→ WHAT YOU WILL DO:
Given the material below, output exactly the lines from the line with "-- ===== SOURCE B" to the line with "if i == cut", both ends included, and no other lines.

DATA: Begin

-- pv_equiv track=rewrite | github.com/wudangqibujie/my_text_classification | Hierarchical Classisify/encoder/bert_tf/dataset.py | _concate_tokens_info
-- ===== SOURCE A (Python) =====
-- def _concate_tokens_info(token_a, token_b):
--     tokens, seg_ids = [], []
--     tokens.append("[CLS]")
--     seg_ids.append(0)
--     for t in token_a:
--         tokens.append(t)
--         seg_ids.append(0)
--     tokens.append("[SEP]")
--     seg_ids.append(0)
--     for t in token_b:
--         tokens.append(t)
--         seg_ids.append(1)
--     tokens.append("[SEP]")
--     seg_ids.append(1)
--     return tokens, seg_ids
-- ===== SOURCE B (Python) =====
-- def _concate_tokens_info(token_a, token_b):
--     a, b = list(token_a), list(token_b)
--     cut = len(a) + 2                # index where segment 1 starts
--     total = cut + len(b) + 1        # overall output length
--
--     def tok(i):
--         if i == 0:
--             return "[CLS]"
--         if i < cut - 1:
--             return a[i - 1]
--         if i == cut - 1:
--             return "[SEP]"
--         if i < total - 1:
--             return b[i - cut]
--         return "[SEP]"
--
--     tokens = [tok(i) for i in range(total)]
--     seg_ids = [0 if i < cut else 1 for i in range(total)]
--     return tokens, seg_ids
-- ===== Notes on version B (the rewrite author's own statement) =====
-- stated objective: alternative
-- what changed: Replaces the lockstep append loops with positional construction: output length and the segment cut point are computed up front, and each token and segment id is produced by index arithmetic (random access into the inputs) over range(total), instead of appending while walking the two lists.
import Mathlib
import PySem

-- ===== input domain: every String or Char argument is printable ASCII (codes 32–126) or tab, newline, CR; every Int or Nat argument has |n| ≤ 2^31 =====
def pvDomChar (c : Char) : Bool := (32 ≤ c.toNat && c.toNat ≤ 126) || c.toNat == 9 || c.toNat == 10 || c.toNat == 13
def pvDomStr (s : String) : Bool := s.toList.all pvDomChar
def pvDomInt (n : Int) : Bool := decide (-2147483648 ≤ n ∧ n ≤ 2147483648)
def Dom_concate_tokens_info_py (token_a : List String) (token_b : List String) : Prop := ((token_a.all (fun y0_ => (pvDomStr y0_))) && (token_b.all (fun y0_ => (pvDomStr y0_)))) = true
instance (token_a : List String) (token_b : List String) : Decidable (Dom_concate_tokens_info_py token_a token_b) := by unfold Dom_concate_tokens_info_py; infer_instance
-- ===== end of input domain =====

-- B builds the output positionally: each token / segment id is computed from its index (alternative decomposition; same O(n) cost).

-- ===== PORT A =====
-- A appends "[CLS]"/0, loops over token_a appending (t,0), appends "[SEP]"/0,
-- loops over token_b appending (t,1), appends "[SEP]"/1; lockstep state (tokens, seg_ids).
def concate_tokens_info_py (token_a : List String) (token_b : List String) : List String × List Int :=
  let st : List String × List Int := ([], [])
  let st := (st.1 ++ ["[CLS]"], st.2 ++ [(0 : Int)])
  let st := token_a.foldl (fun st t => (st.1 ++ [t], st.2 ++ [(0 : Int)])) st
  let st := (st.1 ++ ["[SEP]"], st.2 ++ [(0 : Int)])
  let st := token_b.foldl (fun st t => (st.1 ++ [t], st.2 ++ [(1 : Int)])) st
  let st := (st.1 ++ ["[SEP]"], st.2 ++ [(1 : Int)])
  st

-- ===== PORT B =====
-- Source B's tok(i): positional lookup; indices a[i-1] / b[i-cut] are always in range when
-- tok is applied to i < total, so List.getD is exact for Python's a[i-1] here.
def pvTokAt (a b : List String) (cut total i : Nat) : String :=
  if i = 0 then "[CLS]"
  else if i < cut - 1 then a.getD (i - 1) ""
  else if i = cut - 1 then "[SEP]"
  else if i < total - 1 then b.getD (i - cut) ""
  else "[SEP]"

-- range(total) over nonnegative Python ints is ported as List.range total.
def concate_tokens_info_py_alt (token_a : List String) (token_b : List String) : List String × List Int :=
  let cut := token_a.length + 2
  let total := cut + token_b.length + 1
  ((List.range total).map (pvTokAt token_a token_b cut total),
   (List.range total).map (fun i => if i < cut then (0 : Int) else 1))

-- ===== PRECONDITION & SPEC =====
def Spec_concate_tokens_info_py (token_a : List String) (token_b : List String) (out : List String × List Int) : Prop := out = concate_tokens_info_py_alt token_a token_b
instance (token_a : List String) (token_b : List String) (out : List String × List Int) : Decidable (Spec_concate_tokens_info_py token_a token_b out) := by unfold Spec_concate_tokens_info_py; infer_instance

-- ===== CLAIM (what is proved, stated in full; the proofs are below) =====
def Claim_equal_concate_tokens_info_py : Prop := ∀ (token_a : List String) (token_b : List String), Dom_concate_tokens_info_py token_a token_b → Spec_concate_tokens_info_py token_a token_b (concate_tokens_info_py token_a token_b)

-- ===== LEMMAS AND PROOFS =====

theorem pv_getElem_cons_pos {α : Type} (x : α) (l : List α) (i : Nat) (h0 : i ≠ 0)
    (h : i < (x :: l).length) :
    (x :: l)[i] = l[i - 1]'(by simp at h; omega) := by
  cases i with
  | zero => exact absurd rfl h0
  | succ k => simp

-- A's two foldl loops append elements and replicate the constant segment id.
theorem pv_foldl_append (l : List String) (c : Int) (t0 : List String) (s0 : List Int) :
    l.foldl (fun (st : List String × List Int) t => (st.1 ++ [t], st.2 ++ [c])) (t0, s0)
      = (t0 ++ l, s0 ++ List.replicate l.length c) := by
  induction l generalizing t0 s0 with
  | nil => simp
  | cons x xs ih => simp [List.foldl, ih, List.replicate_succ]

theorem pv_tokens_eq (a b : List String) :
    (List.range (a.length + 2 + b.length + 1)).map
        (pvTokAt a b (a.length + 2) (a.length + 2 + b.length + 1))
      = "[CLS]" :: (a ++ "[SEP]" :: (b ++ ["[SEP]"])) := by
  apply List.ext_getElem
  · simp; omega
  · intro i h1 h2
    simp only [List.getElem_map, List.getElem_range, pvTokAt]
    simp only [List.length_map, List.length_range] at h1
    split_ifs with h0 ha hs hb
    · subst h0; rfl
    · rw [pv_getElem_cons_pos _ _ _ h0, List.getElem_append_left (by omega),
          List.getD_eq_getElem _ _ (by omega)]
    · rw [pv_getElem_cons_pos _ _ _ h0, List.getElem_append_right (by omega)]
      have : i - 1 - a.length = 0 := by omega
      simp [this]
    · rw [pv_getElem_cons_pos _ _ _ h0, List.getElem_append_right (by omega),
          List.getD_eq_getElem _ _ (by omega)]
      have hne : i - 1 - a.length ≠ 0 := by omega
      rw [pv_getElem_cons_pos _ _ _ hne, List.getElem_append_left (by omega)]
      congr 1
      omega
    · rw [pv_getElem_cons_pos _ _ _ h0, List.getElem_append_right (by omega)]
      have hne : i - 1 - a.length ≠ 0 := by omega
      rw [pv_getElem_cons_pos _ _ _ hne, List.getElem_append_right (by omega)]
      simp

theorem pv_seg_eq (n m : Nat) :
    (List.range (n + m)).map (fun i => if i < n then (0 : Int) else 1)
      = List.replicate n (0 : Int) ++ List.replicate m (1 : Int) := by
  apply List.ext_getElem
  · simp
  · intro i h1 h2
    simp only [List.getElem_map, List.getElem_range]
    by_cases h : i < n
    · rw [List.getElem_append_left (by simpa using h)]
      simp [h]
    · rw [List.getElem_append_right (by simpa using h)]
      simp [h]

theorem pv_seg_shape (n m : Nat) :
    (0 : Int) :: (List.replicate n (0 : Int) ++ (0 : Int) :: (List.replicate m (1 : Int) ++ [(1 : Int)])) =
    List.replicate (n + 2) (0 : Int) ++ List.replicate (m + 1) (1 : Int) := by
  induction n with
  | zero => simp [List.replicate_succ']
  | succ k ih =>
      simpa [List.replicate_succ, List.cons_append] using congrArg (List.cons (0 : Int)) ih

-- ===== VERDICT (by name: the statement is the Claim_ definition above) =====
theorem concate_tokens_info_py_spec : Claim_equal_concate_tokens_info_py := by
  intro token_a token_b _
  show _ = _
  simp only [concate_tokens_info_py, concate_tokens_info_py_alt, pv_foldl_append]
  refine Prod.ext ?_ ?_
  · simpa using (pv_tokens_eq token_a token_b).symm
  · show ([] ++ [(0:Int)] ++ List.replicate token_a.length 0 ++ [0] ++ List.replicate token_b.length 1 ++ [1]) = _
    rw [show ([] ++ [(0:Int)] ++ List.replicate token_a.length 0 ++ [0] ++ List.replicate token_b.length 1 ++ [1])
          = (0 : Int) :: (List.replicate token_a.length 0 ++ (0 : Int) :: (List.replicate token_b.length 1 ++ [1])) by simp,
        pv_seg_shape,
        show token_a.length + 2 + token_b.length + 1 = (token_a.length + 2) + (token_b.length + 1) by omega,
        pv_seg_eq]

DATA: End

→ WRITTEN RESPONSE:
-- ===== SOURCE B (Python) =====
-- def _concate_tokens_info(token_a, token_b):
--     a, b = list(token_a), list(token_b)
--     cut = len(a) + 2                # index where segment 1 starts
--     total = cut + len(b) + 1        # overall output length
--
--     def tok(i):
--         if i == 0:
--             return "[CLS]"
--         if i < cut - 1:
--             return a[i - 1]
--         if i == cut - 1:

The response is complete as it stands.